Por eso voy a tratar de situar en qué momento, si retrocedemos generacionalmente, llegamos al límite en el que la sociedad española como tal desaparece, y ya no se puede hablar de españoles en referencia al conjunto de esa sociedad (teniendo que hablar de godos, hispano-godos, hispanos o lo que fuera). Porque, en efecto, «los españoles no pueden estar exentos de la universal exigencia (que afecta tanto al sol como a la ameba, a los romanos como a los pigmeos) de pasar del no ser a ser lo que son y como son. Solo Minerva —y sus afines— pudieron brotar ya armados de casco y lanza de la cabeza del Júpiter de turno».5
En definitiva, para hablar del origen de la nación española hay que tener en cuenta las distintas acepciones del concepto de nación, que además es oblicuo, políticamente hablando, y no recto.
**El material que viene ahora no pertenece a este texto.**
-- ===== PORT B =====
-- B's while-frontier loop; fuel = one unit per level, again provably sufficient.
def pvBfsB (g : List (Int × List Int)) : Nat → PySem.Set Int → List Int → PySem.Dict Int Int → Int → PySem.Dict Int Int
  | _, _, [], res, _ => res
  | 0, _, _ :: _, res, _ => res
  | fuel+1, vis, frontier, res, dist =>
    -- for n in frontier: for nn in g[n]: if nn not in visited: visited.add(nn); next_level.append(nn)
    let s := frontier.foldl (fun (s : PySem.Set Int × List Int) n =>
      (((PySem.Dict.mk g).get? n).getD []).foldl (fun (s : PySem.Set Int × List Int) nn =>
        if s.1.contains nn then s
        else (PySem.Set.add s.1 nn, s.2 ++ [nn])) s) (vis, [])
    let res' := if s.2.isEmpty then res else res.insert dist (s.2.length : Int)
    pvBfsB g fuel s.1 s.2 res' (dist + 1)

def get_distances_with_bfs_alt (id : Int) (g : List (Int × List Int)) : List (Int × Int) :=
  (pvBfsB g ((g.map (fun p => p.2.length)).sum + 2)
    (PySem.Set.add PySem.Set.empty id) [id] PySem.Dict.empty 1).items

-- ===== PRECONDITION & SPEC =====
-- Reachability closure of {id} in g: pvReachStep adds every neighbour of a member (a node that
-- is not a key contributes nothing); iterating it (len(flatMap)+1 times provably reaches the
-- fixpoint, see pvReach_fix below) yields the set of nodes BFS from id ever looks up. This is a
-- property of the input graph, not a run of either port.
def pvReachStep (g : List (Int × List Int)) (r : List Int) : List Int :=
  r.foldl (fun acc n => PySem.Set.update acc (((PySem.Dict.mk g).get? n).getD [])) r

def pvReach (g : List (Int × List Int)) (id : Int) : List Int :=
  (pvReachStep g)^[(g.flatMap (fun p => p.2)).length + 1] [id]

-- A raises KeyError exactly when some node reachable from id (id itself included) is not a key
-- of g; Pre_ is that condition: every reachable node is a key.
def Pre_get_distances_with_bfs (id : Int) (g : List (Int × List Int)) : Prop :=
  ∀ n ∈ pvReach g id, n ∈ g.map (fun p => p.1)
instance (id : Int) (g : List (Int × List Int)) : Decidable (Pre_get_distances_with_bfs id g) := by unfold Pre_get_distances_with_bfs; infer_instance

def pvWitness_get_distances_with_bfs : Int × (List (Int × List Int)) :=
  (0, [(0, [1, 2]), (1, [2, 0]), (2, [])])

def Spec_get_distances_with_bfs (id : Int) (g : List (Int × List Int)) (out : List (Int × Int)) : Prop := out = get_distances_with_bfs_alt id g
instance (id : Int) (g : List (Int × List Int)) (out : List (Int × Int)) : Decidable (Spec_get_distances_with_bfs id g out) := by unfold Spec_get_distances_with_bfs; infer_instance

-- ===== CLAIM (what is proved, stated in full; the proofs are below) =====
def Claim_equal_get_distances_with_bfs : Prop := ∀ (id : Int) (g : List (Int × List Int)), Dom_get_distances_with_bfs id g → Pre_get_distances_with_bfs id g → Spec_get_distances_with_bfs id g (get_distances_with_bfs id g)

-- ===== LEMMAS AND PROOFS =====

-- The new nodes contributed by one adjacency list ns, scanned against `seen`.
def pvNew (seen : List Int) : List Int → List Int
  | [] => []
  | nn :: ns => if nn ∈ seen then pvNew seen ns else nn :: pvNew (seen ++ [nn]) ns

-- The new nodes contributed by a whole frontier f (in discovery order).
def pvLevel (g : List (Int × List Int)) (seen : List Int) : List Int → List Int
  | [] => []
  | n :: f =>
    let w := pvNew seen (((PySem.Dict.mk g).get? n).getD [])
    w ++ pvLevel g (seen ++ w) f

-- number of neighbour OCCURRENCES not yet seen (the termination measure of both loops)
def pvMiss (g : List (Int × List Int)) (seen : List Int) : Nat :=
  (g.flatMap (fun p => p.2)).countP (fun v => decide (v ∉ seen))

lemma pvNew_mem : ∀ (ns seen : List Int), ∀ x ∈ pvNew seen ns, x ∈ ns ∧ x ∉ seen := by
  intro ns
  induction ns with
  | nil => intro seen x hx; simp [pvNew] at hx
  | cons nn ns ih =>
    intro seen x hx
    by_cases h : nn ∈ seen
    · simp only [pvNew, if_pos h] at hx
      obtain ⟨h1, h2⟩ := ih seen x hx
      exact ⟨List.mem_cons_of_mem _ h1, h2⟩
    · simp only [pvNew, if_neg h] at hx
      rcases List.mem_cons.1 hx with rfl | hx'
      · exact ⟨List.mem_cons_self, h⟩
      · obtain ⟨h1, h2⟩ := ih (seen ++ [nn]) x hx'
        refine ⟨List.mem_cons_of_mem _ h1, fun hs => h2 (List.mem_append_left _ hs)⟩

lemma pvNew_nodup : ∀ (ns seen : List Int), seen.Nodup → (seen ++ pvNew seen ns).Nodup := by
  intro ns
  induction ns with
  | nil => intro seen hs; simpa [pvNew] using hs
  | cons nn ns ih =>
    intro seen hs
    by_cases h : nn ∈ seen
    · simpa [pvNew, if_pos h] using ih seen hs
    · have h2 : (seen ++ [nn]).Nodup := by
        rw [← List.concat_eq_append]
        exact List.Nodup.concat h hs
      have := ih (seen ++ [nn]) h2
      simp only [pvNew, if_neg h]
      simpa [List.append_assoc] using this

lemma pvGet?_sub (g : List (Int × List Int)) (n : Int) :
    ∀ x ∈ ((PySem.Dict.mk g).get? n).getD [], x ∈ g.flatMap (fun p => p.2) := by
  intro x hx
  cases hf : List.find? (fun p => p.1 == n) g with
  | none => simp [PySem.Dict.get?, hf] at hx
  | some p =>
    simp only [PySem.Dict.get?, hf, Option.map_some, Option.getD_some] at hx
    exact List.mem_flatMap.2 ⟨p, List.mem_of_find?_eq_some hf, hx⟩

lemma pvLevel_mem : ∀ (f : List Int) (g : List (Int × List Int)) (seen : List Int),
    ∀ x ∈ pvLevel g seen f, x ∈ g.flatMap (fun p => p.2) ∧ x ∉ seen := by
  intro f
  induction f with
  | nil => intro g seen x hx; simp [pvLevel] at hx
  | cons n f ih =>
    intro g seen x hx
    simp only [pvLevel] at hx
    rcases List.mem_append.1 hx with hw | hr
    · obtain ⟨h1, h2⟩ := pvNew_mem _ _ x hw
      exact ⟨pvGet?_sub g n x h1, h2⟩
    · obtain ⟨h1, h2⟩ := ih g _ x hr
      exact ⟨h1, fun hs => h2 (List.mem_append_left _ hs)⟩

lemma pvLevel_nodup : ∀ (f : List Int) (g : List (Int × List Int)) (seen : List Int),
    seen.Nodup → (seen ++ pvLevel g seen f).Nodup := by
  intro f
  induction f with
  | nil => intro g seen hs; simpa [pvLevel] using hs
  | cons n f ih =>
    intro g seen hs
    simp only [pvLevel]
    have h1 := pvNew_nodup (((PySem.Dict.mk g).get? n).getD []) seen hs
    have := ih g _ h1
    simpa [List.append_assoc] using this

lemma pvMiss_drop (g : List (Int × List Int)) (seen w : List Int)
    (hnd : (seen ++ w).Nodup) (hw : ∀ x ∈ w, x ∈ g.flatMap (fun p => p.2)) :
    pvMiss g (seen ++ w) + w.length ≤ pvMiss g seen := by
  have hdisj : ∀ a ∈ seen, a ∉ w := fun a ha hw' =>
    (List.disjoint_of_nodup_append hnd) ha hw'
  have key : ∀ (L : List Int), L.countP (fun v => decide (v ∉ seen))
      = L.countP (fun v => decide (v ∉ seen ++ w)) + L.countP (fun v => decide (v ∈ w)) := by
    intro L
    induction L with
    | nil => simp
    | cons a L ihL =>
      rw [List.countP_cons, List.countP_cons, List.countP_cons, ihL]
      by_cases haw : a ∈ w <;> by_cases has : a ∈ seen
      · exact absurd haw (hdisj a has)
      all_goals (simp [haw, has]; try omega)
  have hsub : w.length ≤ (g.flatMap (fun p => p.2)).countP (fun v => decide (v ∈ w)) := by
    rw [List.countP_eq_length_filter]
    have hwnd : w.Nodup := hnd.of_append_right
    have : w ⊆ (g.flatMap (fun p => p.2)).filter (fun v => decide (v ∈ w)) := by
      intro x hx
      exact List.mem_filter.2 ⟨hw x hx, by simpa using hx⟩
    exact List.Subperm.length_le (List.subperm_of_subset hwnd this)
  have := key (g.flatMap (fun p => p.2))
  unfold pvMiss
  omega

lemma pvLevel_mem' : ∀ (f : List Int) (g : List (Int × List Int)) (seen : List Int),
    ∀ x ∈ pvLevel g seen f, ∃ n ∈ f, x ∈ ((PySem.Dict.mk g).get? n).getD [] := by
  intro f
  induction f with
  | nil => intro g seen x hx; simp [pvLevel] at hx
  | cons n f ih =>
    intro g seen x hx
    simp only [pvLevel] at hx
    rcases List.mem_append.1 hx with hw | hr
    · exact ⟨n, List.mem_cons_self, (pvNew_mem _ _ x hw).1⟩
    · obtain ⟨n', hn', hx'⟩ := ih g _ x hr
      exact ⟨n', List.mem_cons_of_mem _ hn', hx'⟩

lemma pvGet?_append_left (l₁ l₂ : List (Int × Int)) (x : Int) (h : x ∈ l₁.map Prod.fst) :
    (PySem.Dict.mk (l₁ ++ l₂)).get? x = (PySem.Dict.mk l₁).get? x := by
  have hsome : (List.find? (fun p => p.1 == x) l₁).isSome := by
    rw [List.find?_isSome]
    obtain ⟨p, hp, hfst⟩ := List.mem_map.1 h
    exact ⟨p, hp, by simp [hfst]⟩
  cases ho : List.find? (fun p => p.1 == x) l₁ with
  | none => rw [ho] at hsome; simp at hsome
  | some a => simp [PySem.Dict.get?, List.find?_append, ho]

lemma pvGet?_append_right (l₁ l₂ : List (Int × Int)) (x : Int) (h : x ∉ l₁.map Prod.fst) :
    (PySem.Dict.mk (l₁ ++ l₂)).get? x = (PySem.Dict.mk l₂).get? x := by
  have hnone : List.find? (fun p => p.1 == x) l₁ = none := by
    rw [List.find?_eq_none]
    intro p hp hbeq
    exact h (List.mem_map.2 ⟨p, hp, by simpa using hbeq⟩)
  simp [PySem.Dict.get?, List.find?_append, hnone]

lemma pvGet?_const_block (w : List Int) (v x : Int) (h : x ∈ w) :
    (PySem.Dict.mk (w.map (fun y => (y, v)))).get? x = some v := by
  induction w with
  | nil => cases h
  | cons y w ih =>
    simp only [List.map_cons]
    rw [PySem.Dict.get?_mk_cons]
    by_cases hxy : y = x
    · simp [hxy]
    · rw [if_neg (by simpa using hxy)]
      exact ih (by rcases List.mem_cons.1 h with rfl | h' <;> [exact absurd rfl hxy; exact h'])

lemma pvInnerA (ns : List Int) : ∀ (d : PySem.Dict Int Int) (acc : List Int) (n k : Int),
    n ∈ d.keys → d.getD n 0 = k →
    ns.foldl (fun (s : PySem.Dict Int Int × List Int) nn =>
        if s.1.contains nn then s
        else (s.1.insert nn (s.1.getD n 0 + 1), s.2 ++ [nn])) (d, acc)
      = (PySem.Dict.mk (d.items ++ (pvNew d.keys ns).map (fun y => (y, k+1))), acc ++ pvNew d.keys ns) := by
  induction ns with
  | nil => intro d acc n k _ _; simp [pvNew]
  | cons nn ns ih =>
    intro d acc n k hn hv
    simp only [List.foldl_cons]
    by_cases h : nn ∈ d.keys
    · rw [if_pos (by rw [PySem.Dict.contains_eq_decide_mem_keys]; simpa using h)]
      rw [ih d acc n k hn hv]
      simp [pvNew, h]
    · rw [if_neg (by rw [PySem.Dict.contains_eq_decide_mem_keys]; simpa using h)]
      have hcont : d.contains nn = false := by
        rw [PySem.Dict.contains_eq_decide_mem_keys]; simpa using h
      have hins : d.insert nn (d.getD n 0 + 1) = PySem.Dict.mk (d.items ++ [(nn, k+1)]) := by
        rw [hv]; simp [PySem.Dict.insert, hcont]
      have hkeys : (PySem.Dict.mk (d.items ++ [(nn, k+1)])).keys = d.keys ++ [nn] := by
        simp [PySem.Dict.keys]
      have hne : n ≠ nn := fun he => h (he ▸ hn)
      have hn' : n ∈ (PySem.Dict.mk (d.items ++ [(nn, k+1)])).keys := by
        rw [hkeys]; exact List.mem_append_left _ hn
      have hv' : (PySem.Dict.mk (d.items ++ [(nn, k+1)])).getD n 0 = k := by
        unfold PySem.Dict.getD
        rw [pvGet?_append_left d.items [(nn, k+1)] n (by simpa [PySem.Dict.keys] using hn)]
        exact hv
      rw [hins, ih _ (acc ++ [nn]) n k hn' hv']
      rw [hkeys]
      simp only [pvNew, if_neg h]
      simp [List.append_assoc]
Aquí nos vamos a comprometer con el hecho de que España no surge como una nación étnica, sino como un imperio (es decir, como entidad política, más bien metapolítica). Y solo en el seno de este imperio, como resultado del torbellino de relaciones sociales, económicas, culturales que pone en funcionamiento su acción secular, surge España como nación histórica o envolvente, involucrando a gallegos, vascos, asturianos, cántabros, castellanos, catalanes y al resto de naciones integradas peninsulares. Es más, estas quedarán definidas a través de España, como partes suyas, pero ya disueltas como naciones étnicas, en el conjunto formado por los españoles, como las aguas de un río se mezclan en el cauce principal con las aguas procedentes de sus afluentes.
Se trata de un imperio que nace modesto, a partir de una batalla, quizás escaramuza, en un lugar recóndito y escarpado de la montaña asturiana, que será el embrión de una nueva formación política, el Reino de Asturias, que terminará desbordándose (primero en León, y después en Castilla) para crear las bases del Imperio hispano.
La pregunta por el origen ya supone enfrentarse a dos posturas extremas y absurdas históricamente hablando, ya no solo por ahistóricas, sino por antihistóricas, y, por lo tanto, colocadas en el irracionalismo, al margen de la razón histórica. Estas son la concepción providencialista de una España eterna y la concepción negacionista de una España inexistente.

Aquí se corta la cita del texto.